**PROVIDED RECORDS**
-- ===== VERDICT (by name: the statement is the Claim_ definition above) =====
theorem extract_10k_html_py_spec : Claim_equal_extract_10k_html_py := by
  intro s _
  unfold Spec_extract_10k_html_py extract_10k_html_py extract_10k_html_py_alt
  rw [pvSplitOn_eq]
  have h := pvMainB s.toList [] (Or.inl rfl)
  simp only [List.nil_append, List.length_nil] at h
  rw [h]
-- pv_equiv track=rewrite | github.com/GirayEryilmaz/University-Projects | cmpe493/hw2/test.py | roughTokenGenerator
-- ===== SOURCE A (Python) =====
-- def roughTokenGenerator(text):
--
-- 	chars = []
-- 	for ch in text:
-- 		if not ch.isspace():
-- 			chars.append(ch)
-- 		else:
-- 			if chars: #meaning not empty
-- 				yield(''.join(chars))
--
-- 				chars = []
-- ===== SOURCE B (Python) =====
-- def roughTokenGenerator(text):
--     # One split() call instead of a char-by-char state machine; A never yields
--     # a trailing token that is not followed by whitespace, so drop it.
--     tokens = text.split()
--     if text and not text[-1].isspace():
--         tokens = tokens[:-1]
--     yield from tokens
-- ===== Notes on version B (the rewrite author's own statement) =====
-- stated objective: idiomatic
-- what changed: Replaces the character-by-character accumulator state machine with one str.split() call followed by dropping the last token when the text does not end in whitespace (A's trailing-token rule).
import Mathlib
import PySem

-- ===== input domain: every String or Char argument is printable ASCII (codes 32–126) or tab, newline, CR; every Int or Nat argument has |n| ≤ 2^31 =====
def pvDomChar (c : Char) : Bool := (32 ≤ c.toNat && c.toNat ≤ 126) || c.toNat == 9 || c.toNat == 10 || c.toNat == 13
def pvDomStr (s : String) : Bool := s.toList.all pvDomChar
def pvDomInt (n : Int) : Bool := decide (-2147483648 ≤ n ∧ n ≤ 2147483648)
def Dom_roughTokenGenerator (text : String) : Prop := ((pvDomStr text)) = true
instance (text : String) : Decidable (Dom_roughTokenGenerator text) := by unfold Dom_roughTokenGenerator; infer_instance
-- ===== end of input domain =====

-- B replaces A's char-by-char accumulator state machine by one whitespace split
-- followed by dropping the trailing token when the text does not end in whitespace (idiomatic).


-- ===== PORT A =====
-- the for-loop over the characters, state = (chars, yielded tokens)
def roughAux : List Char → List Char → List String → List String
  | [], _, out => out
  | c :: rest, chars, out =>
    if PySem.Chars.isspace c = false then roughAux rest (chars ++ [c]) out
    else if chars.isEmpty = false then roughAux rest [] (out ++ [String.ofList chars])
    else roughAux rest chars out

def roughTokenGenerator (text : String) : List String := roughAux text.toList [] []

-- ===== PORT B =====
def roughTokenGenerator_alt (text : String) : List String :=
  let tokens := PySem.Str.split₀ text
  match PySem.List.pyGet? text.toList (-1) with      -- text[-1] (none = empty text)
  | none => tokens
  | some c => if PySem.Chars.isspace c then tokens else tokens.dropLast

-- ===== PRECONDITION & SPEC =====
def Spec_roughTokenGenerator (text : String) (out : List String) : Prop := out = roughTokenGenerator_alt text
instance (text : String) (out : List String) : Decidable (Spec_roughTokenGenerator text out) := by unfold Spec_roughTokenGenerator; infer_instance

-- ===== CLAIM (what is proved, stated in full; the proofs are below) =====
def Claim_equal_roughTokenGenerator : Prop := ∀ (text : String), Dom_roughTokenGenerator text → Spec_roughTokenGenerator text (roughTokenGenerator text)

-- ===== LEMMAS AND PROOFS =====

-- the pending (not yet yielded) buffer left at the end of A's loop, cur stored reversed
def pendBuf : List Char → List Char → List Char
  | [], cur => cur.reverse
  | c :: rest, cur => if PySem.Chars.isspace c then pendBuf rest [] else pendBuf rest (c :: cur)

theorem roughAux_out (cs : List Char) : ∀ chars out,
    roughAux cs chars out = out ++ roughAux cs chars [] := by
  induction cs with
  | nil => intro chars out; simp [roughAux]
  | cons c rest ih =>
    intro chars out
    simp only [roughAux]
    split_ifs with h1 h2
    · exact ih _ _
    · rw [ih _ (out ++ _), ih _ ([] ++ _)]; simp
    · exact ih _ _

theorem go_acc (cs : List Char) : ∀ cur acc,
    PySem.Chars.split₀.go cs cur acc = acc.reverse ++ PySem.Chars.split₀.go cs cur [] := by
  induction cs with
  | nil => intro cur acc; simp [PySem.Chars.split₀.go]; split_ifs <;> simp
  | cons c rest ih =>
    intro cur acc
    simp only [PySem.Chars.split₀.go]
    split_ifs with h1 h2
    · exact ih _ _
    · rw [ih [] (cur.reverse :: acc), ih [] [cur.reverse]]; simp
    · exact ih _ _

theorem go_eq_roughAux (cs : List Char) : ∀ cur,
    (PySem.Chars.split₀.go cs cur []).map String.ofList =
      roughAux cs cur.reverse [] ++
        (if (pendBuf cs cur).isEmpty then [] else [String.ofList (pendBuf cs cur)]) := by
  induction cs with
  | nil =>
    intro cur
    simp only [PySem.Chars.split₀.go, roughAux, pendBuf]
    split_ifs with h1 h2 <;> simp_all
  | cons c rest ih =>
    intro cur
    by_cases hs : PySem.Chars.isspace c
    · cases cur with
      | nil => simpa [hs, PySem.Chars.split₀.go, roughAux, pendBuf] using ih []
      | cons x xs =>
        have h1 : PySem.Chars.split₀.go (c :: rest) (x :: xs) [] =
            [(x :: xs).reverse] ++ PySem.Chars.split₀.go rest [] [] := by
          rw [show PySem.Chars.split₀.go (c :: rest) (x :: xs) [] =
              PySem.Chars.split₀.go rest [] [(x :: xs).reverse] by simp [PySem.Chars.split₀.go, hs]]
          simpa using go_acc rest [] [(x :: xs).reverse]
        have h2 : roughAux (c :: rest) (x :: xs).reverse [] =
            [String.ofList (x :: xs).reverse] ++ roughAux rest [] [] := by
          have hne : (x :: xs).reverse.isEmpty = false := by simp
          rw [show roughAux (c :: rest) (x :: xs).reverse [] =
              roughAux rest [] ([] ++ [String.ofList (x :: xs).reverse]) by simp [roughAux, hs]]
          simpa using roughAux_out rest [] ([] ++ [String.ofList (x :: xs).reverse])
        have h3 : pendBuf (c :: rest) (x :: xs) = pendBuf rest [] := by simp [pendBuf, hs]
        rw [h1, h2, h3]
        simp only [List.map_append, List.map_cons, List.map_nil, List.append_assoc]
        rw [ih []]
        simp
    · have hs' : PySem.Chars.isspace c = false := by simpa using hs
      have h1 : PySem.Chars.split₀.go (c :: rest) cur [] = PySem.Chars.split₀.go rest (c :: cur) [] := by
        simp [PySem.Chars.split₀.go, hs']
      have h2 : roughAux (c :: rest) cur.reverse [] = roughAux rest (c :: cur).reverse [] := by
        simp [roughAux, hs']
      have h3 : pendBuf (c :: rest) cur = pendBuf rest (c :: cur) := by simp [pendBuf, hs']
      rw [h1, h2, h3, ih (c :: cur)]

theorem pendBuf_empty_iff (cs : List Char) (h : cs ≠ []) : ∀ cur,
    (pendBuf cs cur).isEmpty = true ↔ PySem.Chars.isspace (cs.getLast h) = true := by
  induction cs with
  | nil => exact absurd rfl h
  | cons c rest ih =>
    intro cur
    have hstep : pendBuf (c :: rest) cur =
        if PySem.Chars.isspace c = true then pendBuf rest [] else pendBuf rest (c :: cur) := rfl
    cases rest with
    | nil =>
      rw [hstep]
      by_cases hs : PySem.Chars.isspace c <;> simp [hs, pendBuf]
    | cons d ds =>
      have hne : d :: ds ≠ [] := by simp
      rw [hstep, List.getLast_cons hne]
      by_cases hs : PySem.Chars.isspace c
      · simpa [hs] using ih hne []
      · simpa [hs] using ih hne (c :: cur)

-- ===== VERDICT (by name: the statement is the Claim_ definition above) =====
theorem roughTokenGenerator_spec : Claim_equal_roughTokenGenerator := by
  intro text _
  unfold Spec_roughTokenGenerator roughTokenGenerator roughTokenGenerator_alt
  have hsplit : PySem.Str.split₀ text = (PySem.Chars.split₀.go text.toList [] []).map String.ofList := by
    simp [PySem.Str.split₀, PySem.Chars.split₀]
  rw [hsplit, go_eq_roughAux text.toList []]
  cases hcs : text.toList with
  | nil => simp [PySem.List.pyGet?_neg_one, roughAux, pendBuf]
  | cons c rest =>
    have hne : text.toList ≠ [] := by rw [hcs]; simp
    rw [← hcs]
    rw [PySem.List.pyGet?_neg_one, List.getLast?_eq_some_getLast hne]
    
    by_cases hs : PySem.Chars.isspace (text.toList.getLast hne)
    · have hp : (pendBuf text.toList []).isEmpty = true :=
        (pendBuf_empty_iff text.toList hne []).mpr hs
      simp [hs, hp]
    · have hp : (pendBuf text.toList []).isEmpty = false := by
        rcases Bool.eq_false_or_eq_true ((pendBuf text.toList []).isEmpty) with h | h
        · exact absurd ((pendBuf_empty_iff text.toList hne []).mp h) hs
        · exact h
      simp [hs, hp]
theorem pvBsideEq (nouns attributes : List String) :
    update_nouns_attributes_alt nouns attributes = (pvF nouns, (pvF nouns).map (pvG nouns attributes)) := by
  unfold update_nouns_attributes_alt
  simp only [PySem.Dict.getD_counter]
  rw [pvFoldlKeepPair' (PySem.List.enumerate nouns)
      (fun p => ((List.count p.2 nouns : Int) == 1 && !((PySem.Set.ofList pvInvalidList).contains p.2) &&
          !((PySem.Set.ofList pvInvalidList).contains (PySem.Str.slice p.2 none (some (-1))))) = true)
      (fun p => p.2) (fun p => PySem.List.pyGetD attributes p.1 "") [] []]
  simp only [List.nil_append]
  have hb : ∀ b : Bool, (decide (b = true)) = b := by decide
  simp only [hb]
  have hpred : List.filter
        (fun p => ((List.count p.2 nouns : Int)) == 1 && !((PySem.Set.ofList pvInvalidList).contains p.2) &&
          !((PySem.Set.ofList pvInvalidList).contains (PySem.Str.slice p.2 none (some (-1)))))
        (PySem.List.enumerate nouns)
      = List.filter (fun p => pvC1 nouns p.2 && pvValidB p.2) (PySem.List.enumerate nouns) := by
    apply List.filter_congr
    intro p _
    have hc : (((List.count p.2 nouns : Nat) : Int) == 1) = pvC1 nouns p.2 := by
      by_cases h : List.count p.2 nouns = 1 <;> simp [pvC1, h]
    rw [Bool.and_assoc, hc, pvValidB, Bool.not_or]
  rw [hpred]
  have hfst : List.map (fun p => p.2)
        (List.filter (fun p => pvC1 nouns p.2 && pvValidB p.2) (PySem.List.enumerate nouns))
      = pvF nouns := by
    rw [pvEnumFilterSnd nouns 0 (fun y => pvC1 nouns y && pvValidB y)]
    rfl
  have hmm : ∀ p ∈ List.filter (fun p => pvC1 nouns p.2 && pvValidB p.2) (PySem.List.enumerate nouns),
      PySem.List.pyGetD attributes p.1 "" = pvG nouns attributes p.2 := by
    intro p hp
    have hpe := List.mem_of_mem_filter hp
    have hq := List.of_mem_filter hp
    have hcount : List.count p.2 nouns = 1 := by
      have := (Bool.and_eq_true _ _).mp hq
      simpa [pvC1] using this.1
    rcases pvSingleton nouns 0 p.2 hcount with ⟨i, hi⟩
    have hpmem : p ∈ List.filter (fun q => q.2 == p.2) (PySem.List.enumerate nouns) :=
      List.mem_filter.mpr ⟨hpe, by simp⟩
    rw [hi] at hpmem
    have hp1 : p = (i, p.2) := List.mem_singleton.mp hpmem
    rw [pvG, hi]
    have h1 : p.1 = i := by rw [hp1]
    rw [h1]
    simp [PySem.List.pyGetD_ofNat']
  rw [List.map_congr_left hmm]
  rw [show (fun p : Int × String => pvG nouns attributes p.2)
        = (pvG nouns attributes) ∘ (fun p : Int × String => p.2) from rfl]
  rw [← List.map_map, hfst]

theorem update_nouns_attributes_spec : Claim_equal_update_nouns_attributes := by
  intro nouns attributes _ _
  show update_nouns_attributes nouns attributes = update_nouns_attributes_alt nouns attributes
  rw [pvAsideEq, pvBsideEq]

**WORK TASK**
Extract from the records above the lines from the one containing "unfold update_nouns_attributes_alt" to the one containing "(fun p => ((List.count p.2 nouns : Int) == 1", both lines included, exactly as they appear and with nothing else.

**TASK SOLUTION**
  unfold update_nouns_attributes_alt
  simp only [PySem.Dict.getD_counter]
  rw [pvFoldlKeepPair' (PySem.List.enumerate nouns)
      (fun p => ((List.count p.2 nouns : Int) == 1 && !((PySem.Set.ofList pvInvalidList).contains p.2) &&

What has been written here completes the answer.